## Task directions
Within these entries, which lines include the string "pvDomChar"? Copy each one.

Recorded data
###

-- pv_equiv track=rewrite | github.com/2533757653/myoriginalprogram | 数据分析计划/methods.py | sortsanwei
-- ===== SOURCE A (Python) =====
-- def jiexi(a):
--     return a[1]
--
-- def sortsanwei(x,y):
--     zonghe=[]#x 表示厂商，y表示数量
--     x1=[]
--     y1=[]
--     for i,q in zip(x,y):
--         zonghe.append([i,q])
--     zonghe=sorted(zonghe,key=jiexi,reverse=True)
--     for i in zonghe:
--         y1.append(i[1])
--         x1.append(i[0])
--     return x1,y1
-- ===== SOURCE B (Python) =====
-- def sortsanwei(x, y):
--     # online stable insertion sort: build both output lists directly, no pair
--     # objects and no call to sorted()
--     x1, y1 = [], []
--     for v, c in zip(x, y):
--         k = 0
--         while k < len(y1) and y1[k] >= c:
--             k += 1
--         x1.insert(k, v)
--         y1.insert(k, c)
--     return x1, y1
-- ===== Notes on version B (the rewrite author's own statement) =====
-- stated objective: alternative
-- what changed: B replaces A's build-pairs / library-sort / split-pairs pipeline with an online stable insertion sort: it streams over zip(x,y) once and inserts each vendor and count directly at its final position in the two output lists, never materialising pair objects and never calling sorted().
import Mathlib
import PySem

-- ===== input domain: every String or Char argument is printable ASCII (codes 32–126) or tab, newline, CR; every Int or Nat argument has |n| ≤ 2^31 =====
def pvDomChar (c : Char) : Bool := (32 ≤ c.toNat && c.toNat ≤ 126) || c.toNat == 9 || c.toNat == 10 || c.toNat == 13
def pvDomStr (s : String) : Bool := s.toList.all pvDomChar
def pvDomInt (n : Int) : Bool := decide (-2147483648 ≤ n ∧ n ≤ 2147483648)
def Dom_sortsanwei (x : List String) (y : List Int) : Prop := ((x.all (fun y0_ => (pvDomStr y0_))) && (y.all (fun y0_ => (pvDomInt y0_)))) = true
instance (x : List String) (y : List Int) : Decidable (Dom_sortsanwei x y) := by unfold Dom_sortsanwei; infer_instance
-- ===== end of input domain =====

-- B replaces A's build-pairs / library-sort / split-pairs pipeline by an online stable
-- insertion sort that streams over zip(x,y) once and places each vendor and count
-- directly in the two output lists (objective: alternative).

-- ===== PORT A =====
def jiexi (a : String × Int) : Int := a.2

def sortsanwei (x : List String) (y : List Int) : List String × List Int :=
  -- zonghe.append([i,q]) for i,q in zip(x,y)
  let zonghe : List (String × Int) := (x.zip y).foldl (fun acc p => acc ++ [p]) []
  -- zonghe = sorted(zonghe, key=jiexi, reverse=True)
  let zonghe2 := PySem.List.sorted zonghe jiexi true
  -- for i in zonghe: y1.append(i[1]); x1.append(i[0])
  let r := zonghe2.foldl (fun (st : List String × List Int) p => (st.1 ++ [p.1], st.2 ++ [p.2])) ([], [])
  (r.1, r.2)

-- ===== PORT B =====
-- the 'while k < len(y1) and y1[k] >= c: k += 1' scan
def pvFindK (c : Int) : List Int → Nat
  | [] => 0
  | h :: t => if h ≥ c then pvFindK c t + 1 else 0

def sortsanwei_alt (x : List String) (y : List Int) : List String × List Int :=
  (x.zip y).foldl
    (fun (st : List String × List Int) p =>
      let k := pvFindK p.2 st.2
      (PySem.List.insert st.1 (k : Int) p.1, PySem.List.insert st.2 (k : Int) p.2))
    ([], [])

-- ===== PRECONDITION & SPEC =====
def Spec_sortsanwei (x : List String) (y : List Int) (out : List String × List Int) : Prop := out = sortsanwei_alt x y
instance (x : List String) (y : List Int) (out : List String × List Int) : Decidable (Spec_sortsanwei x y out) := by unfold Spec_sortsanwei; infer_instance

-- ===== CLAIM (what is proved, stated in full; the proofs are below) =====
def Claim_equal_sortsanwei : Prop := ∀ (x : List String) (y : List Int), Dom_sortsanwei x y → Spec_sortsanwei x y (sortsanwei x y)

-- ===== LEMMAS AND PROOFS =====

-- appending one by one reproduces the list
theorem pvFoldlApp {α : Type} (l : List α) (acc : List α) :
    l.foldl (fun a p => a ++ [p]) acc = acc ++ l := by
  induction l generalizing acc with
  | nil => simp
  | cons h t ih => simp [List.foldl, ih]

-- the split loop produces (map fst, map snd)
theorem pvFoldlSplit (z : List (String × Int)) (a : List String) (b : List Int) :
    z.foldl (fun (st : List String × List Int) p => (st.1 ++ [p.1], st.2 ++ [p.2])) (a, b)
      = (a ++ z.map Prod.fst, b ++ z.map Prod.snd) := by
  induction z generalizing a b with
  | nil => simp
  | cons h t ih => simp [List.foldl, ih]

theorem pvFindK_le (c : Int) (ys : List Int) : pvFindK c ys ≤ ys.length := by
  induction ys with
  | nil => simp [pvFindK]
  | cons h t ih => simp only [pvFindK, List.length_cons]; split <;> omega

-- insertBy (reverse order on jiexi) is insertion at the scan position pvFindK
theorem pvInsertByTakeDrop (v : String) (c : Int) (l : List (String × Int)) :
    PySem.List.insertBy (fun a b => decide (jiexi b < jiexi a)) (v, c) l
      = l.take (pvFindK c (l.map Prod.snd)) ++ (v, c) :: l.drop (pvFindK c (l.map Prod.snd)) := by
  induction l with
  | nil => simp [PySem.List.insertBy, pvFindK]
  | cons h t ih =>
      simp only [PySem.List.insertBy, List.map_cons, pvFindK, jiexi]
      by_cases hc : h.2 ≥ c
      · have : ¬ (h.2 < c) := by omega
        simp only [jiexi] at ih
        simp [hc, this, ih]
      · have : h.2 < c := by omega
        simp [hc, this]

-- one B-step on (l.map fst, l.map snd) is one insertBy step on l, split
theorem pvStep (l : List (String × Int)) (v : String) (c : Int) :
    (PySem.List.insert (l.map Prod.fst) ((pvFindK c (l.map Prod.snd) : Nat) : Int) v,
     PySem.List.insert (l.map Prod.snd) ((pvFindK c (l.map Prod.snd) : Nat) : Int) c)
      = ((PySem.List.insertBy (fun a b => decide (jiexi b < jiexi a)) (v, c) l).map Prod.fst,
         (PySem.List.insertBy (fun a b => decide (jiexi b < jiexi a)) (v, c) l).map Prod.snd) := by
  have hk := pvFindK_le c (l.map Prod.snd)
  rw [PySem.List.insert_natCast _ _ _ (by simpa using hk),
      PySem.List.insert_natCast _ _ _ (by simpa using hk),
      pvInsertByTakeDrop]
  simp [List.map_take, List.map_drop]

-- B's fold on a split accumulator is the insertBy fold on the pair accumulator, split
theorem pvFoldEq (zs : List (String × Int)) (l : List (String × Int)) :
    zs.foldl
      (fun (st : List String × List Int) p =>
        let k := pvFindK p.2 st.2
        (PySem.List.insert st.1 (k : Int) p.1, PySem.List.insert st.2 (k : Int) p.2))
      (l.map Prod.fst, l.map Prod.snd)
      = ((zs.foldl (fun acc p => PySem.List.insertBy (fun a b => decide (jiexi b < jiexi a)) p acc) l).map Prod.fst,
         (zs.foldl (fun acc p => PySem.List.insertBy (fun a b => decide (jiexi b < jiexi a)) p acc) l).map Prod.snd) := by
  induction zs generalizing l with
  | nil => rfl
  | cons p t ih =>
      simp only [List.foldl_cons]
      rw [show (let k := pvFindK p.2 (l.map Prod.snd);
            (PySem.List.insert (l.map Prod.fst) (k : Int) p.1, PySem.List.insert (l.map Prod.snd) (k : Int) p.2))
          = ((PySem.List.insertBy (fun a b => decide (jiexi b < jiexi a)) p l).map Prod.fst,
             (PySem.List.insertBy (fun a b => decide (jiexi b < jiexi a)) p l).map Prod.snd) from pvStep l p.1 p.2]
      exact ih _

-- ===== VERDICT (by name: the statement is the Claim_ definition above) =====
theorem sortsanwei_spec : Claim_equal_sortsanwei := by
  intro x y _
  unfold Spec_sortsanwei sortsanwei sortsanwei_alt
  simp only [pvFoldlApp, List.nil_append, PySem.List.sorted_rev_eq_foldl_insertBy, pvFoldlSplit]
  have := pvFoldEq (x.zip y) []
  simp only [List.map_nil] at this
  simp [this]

###

## Task response
def pvDomChar (c : Char) : Bool := (32 ≤ c.toNat && c.toNat ≤ 126) || c.toNat == 9 || c.toNat == 10 || c.toNat == 13
def pvDomStr (s : String) : Bool := s.toList.all pvDomChar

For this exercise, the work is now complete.